## Work required
Among the lines below, list those containing the string "byte".

=== Section Start ===

theorem u8dec_append_low : ∀ (n : Nat) (buf : List Nat), buf.length ≤ n →
    ∀ (d : Nat) (bs : List Nat), d < 0x80 →
    u8dec (buf ++ d :: bs) = u8dec buf ++ u8dec (d :: bs) := by
  intro n
  induction n with
  | zero =>
    intro buf h d bs hd
    have : buf = [] := List.eq_nil_of_length_eq_zero (Nat.le_zero.mp h)
    subst this; simp [u8dec_nil]
  | succ n ih =>
    intro buf h d bs hd
    cases buf with
    | nil => simp [u8dec_nil]
    | cons b tl =>
      have htl : tl.length ≤ n := by simp at h; omega
      have hdc : (decide (0x80 ≤ d) && decide (d ≤ 0xBF)) = false := by simp; omega
      have hde : ∀ x y : Nat, 0x80 ≤ y → ((decide ((if b = x then y else 0x80) ≤ d)) = false) := by
        intro x y hy; split <;> simp <;> omega
      rw [List.cons_append, u8dec_cons, u8dec_cons]
      by_cases h0 : b < 0x80
      · simp [h0, ih tl htl d bs hd]
      · by_cases h1 : b < 0xC2
        · simp [h0, h1, ih tl htl d bs hd]
        · by_cases h2 : b < 0xE0
          · -- two-byte lead
            simp only [h0, h1, h2]
            cases tl with
            | nil => simp [contB, hdc]
            | cons c1 tl1 =>
              have htl1 : tl1.length ≤ n := by simp at htl; omega
              rcases Bool.eq_false_or_eq_true (contB c1) with hc | hc <;>
                simp [hc, ih tl1 htl1 d bs hd, (show u8dec (c1 :: (tl1 ++ d :: bs)) = u8dec (c1 :: tl1) ++ u8dec (d :: bs) by simpa using ih (c1 :: tl1) htl d bs hd)]
          · by_cases h3 : b < 0xF0
            · -- three-byte lead
              simp only [h0, h1, h2, h3]
              cases tl with
              | nil =>
                have : (decide ((if b = 0xE0 then 0xA0 else 0x80) ≤ d) &&
                    decide (d ≤ if b = 0xED then 0x9F else 0xBF)) = false := by
                  rw [hde 0xE0 0xA0 (by omega)]; rfl
                simp [this]
              | cons c1 tl1 =>
                have htl1 : tl1.length ≤ n := by simp at htl; omega
                rcases Bool.eq_false_or_eq_true
                  (decide ((if b = 0xE0 then 0xA0 else 0x80) ≤ c1) && decide (c1 ≤ if b = 0xED then 0x9F else 0xBF)) with hc | hc
                · cases tl1 with
                  | nil => simp [hc, contB, hdc]
                  | cons c2 tl2 =>
                    have htl2 : tl2.length ≤ n := by simp at htl1; omega
                    rcases Bool.eq_false_or_eq_true (contB c2) with he | he <;>
                      simp [hc, he, ih tl2 htl2 d bs hd, (show u8dec (c2 :: (tl2 ++ d :: bs)) = u8dec (c2 :: tl2) ++ u8dec (d :: bs) by simpa using ih (c2 :: tl2) htl1 d bs hd)]
                · simp [hc, (show u8dec (c1 :: (tl1 ++ d :: bs)) = u8dec (c1 :: tl1) ++ u8dec (d :: bs) by simpa using ih (c1 :: tl1) htl d bs hd)]
            · by_cases h4 : b < 0xF5
              · -- four-byte lead
                simp only [h0, h1, h2, h3, h4]
                cases tl with
                | nil =>
                  have : (decide ((if b = 0xF0 then 0x90 else 0x80) ≤ d) &&
                      decide (d ≤ if b = 0xF4 then 0x8F else 0xBF)) = false := by
                    rw [hde 0xF0 0x90 (by omega)]; rfl
                  simp [this]
                | cons c1 tl1 =>
                  have htl1 : tl1.length ≤ n := by simp at htl; omega
                  rcases Bool.eq_false_or_eq_true
                    (decide ((if b = 0xF0 then 0x90 else 0x80) ≤ c1) && decide (c1 ≤ if b = 0xF4 then 0x8F else 0xBF)) with hc | hc
                  · cases tl1 with
                    | nil => simp [hc, contB, hdc]
                    | cons c2 tl2 =>
                      have htl2 : tl2.length ≤ n := by simp at htl1; omega
                      rcases Bool.eq_false_or_eq_true (contB c2) with he | he
                      · cases tl2 with
                        | nil =>
                          have hq : 128 ≤ c2 ∧ c2 ≤ 191 := by simpa [contB] using he
                          simp [hc, hq.1, hq.2, contB, hdc]
                        | cons c3 tl3 =>
                          have htl3 : tl3.length ≤ n := by simp at htl2; omega
                          rcases Bool.eq_false_or_eq_true (contB c3) with hf | hf <;>
                            simp [hc, he, hf, ih tl3 htl3 d bs hd, (show u8dec (c3 :: (tl3 ++ d :: bs)) = u8dec (c3 :: tl3) ++ u8dec (d :: bs) by simpa using ih (c3 :: tl3) htl2 d bs hd)]
                      · simp [hc, he, (show u8dec (c2 :: (tl2 ++ d :: bs)) = u8dec (c2 :: tl2) ++ u8dec (d :: bs) by simpa using ih (c2 :: tl2) htl1 d bs hd)]
                  · simp [hc, (show u8dec (c1 :: (tl1 ++ d :: bs)) = u8dec (c1 :: tl1) ++ u8dec (d :: bs) by simpa using ih (c1 :: tl1) htl d bs hd)]
              · simp [h0, h1, h2, h3, h4, ih tl htl d bs hd]
theorem bLoop_nil (buf : List Nat) :
    bLoop [] buf = if buf.isEmpty then [] else bDec buf := by rw [bLoop.eq_def]

theorem bLoop_esc0 (buf : List Nat) :
    bLoop ['\\'] buf = (if buf.isEmpty then [] else bDec buf) ++ '\\' :: bLoop [] [] := by
  rw [bLoop.eq_def]; rfl

theorem bLoop_esc1 (a : Char) (buf : List Nat) :
    bLoop ['\\', a] buf = (if buf.isEmpty then [] else bDec buf) ++ bEsc a :: bLoop [] [] := by
  rw [bLoop.eq_def]; rfl

theorem bLoop_esc2 (a b : Char) (buf : List Nat) :
    bLoop ['\\', a, b] buf = (if buf.isEmpty then [] else bDec buf) ++ bEsc a :: bLoop [b] [] := by
  rw [bLoop.eq_def]; rfl

theorem bLoop_esc3 (a b c : Char) (rest2 : List Char) (buf : List Nat) :
    bLoop ('\\' :: a :: b :: c :: rest2) buf =
      (if bOct a && bOct b && bOct c then bLoop rest2 (buf ++ [bVal a b c])
      else (if buf.isEmpty then [] else bDec buf) ++ bEsc a :: bLoop (b :: c :: rest2) []) := by
  rw [bLoop.eq_def]; rfl

theorem bLoop_plain {ch : Char} (hch : ¬(ch = '\\')) (rest : List Char) (buf : List Nat) :
    bLoop (ch :: rest) buf = (if buf.isEmpty then [] else bDec buf) ++ ch :: bLoop rest [] := by
  rw [bLoop.eq_def]
  split
  next hh => exact absurd hh (by simp)
  next heq =>
    injection heq with e1 e2
    subst e1; subst e2
    rw [if_neg hch]

theorem flush_eq (buf : List Nat) : (if buf.isEmpty then [] else bDec buf) = u8dec buf := by
  cases buf with
  | nil => rfl
  | cons b bs => simp [bDec_eq_u8dec (b :: bs).length (b :: bs) Nat.le.refl]

theorem dom_low {c : Char} (h : pvDomChar c = true) : c.toNat < 0x80 := by
  simp [pvDomChar] at h; omega

theorem dom_enc {c : Char} (h : pvDomChar c = true) : utf8enc c = [c.toNat] := by
  have := dom_low h; simp [utf8enc]; omega

theorem ofNat_toNat (c : Char) : Char.ofNat c.toNat = c := by
  simp [Char.ofNat_toNat]

theorem step_low (buf : List Nat) (d : Nat) (hd : d < 0x80) (rest : List Nat) :
    u8dec (buf ++ d :: rest) = u8dec buf ++ Char.ofNat d :: u8dec rest := by
  rw [u8dec_append_low buf.length buf Nat.le.refl d rest hd, u8dec_cons_low hd]

theorem decA_cons_ne {c : Char} (h : ¬(c = '\\')) (rest : List Char) :
    decA (c :: rest) = utf8enc c ++ decA rest := by
  cases rest with
  | nil => simp [decA, h]
  | cons n r1 =>
    cases r1 with
    | nil => simp [decA, h]
    | cons a r2 =>
      cases r2 with
      | nil => simp [decA, h]
      | cons b r3 => simp [decA, h]

theorem bEsc_ofNat (a : Char) :
    bEsc a = Char.ofNat (if a = 'n' then 10 else if a = 't' then 9 else a.toNat) := by
  by_cases h1 : a = 'n'
  · subst h1; decide
  · by_cases h2 : a = 't'
    · subst h2; decide
    · simp [bEsc, h1, h2]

=== Section End ===

## Answer space
          · -- two-byte lead
            · -- three-byte lead
              · -- four-byte lead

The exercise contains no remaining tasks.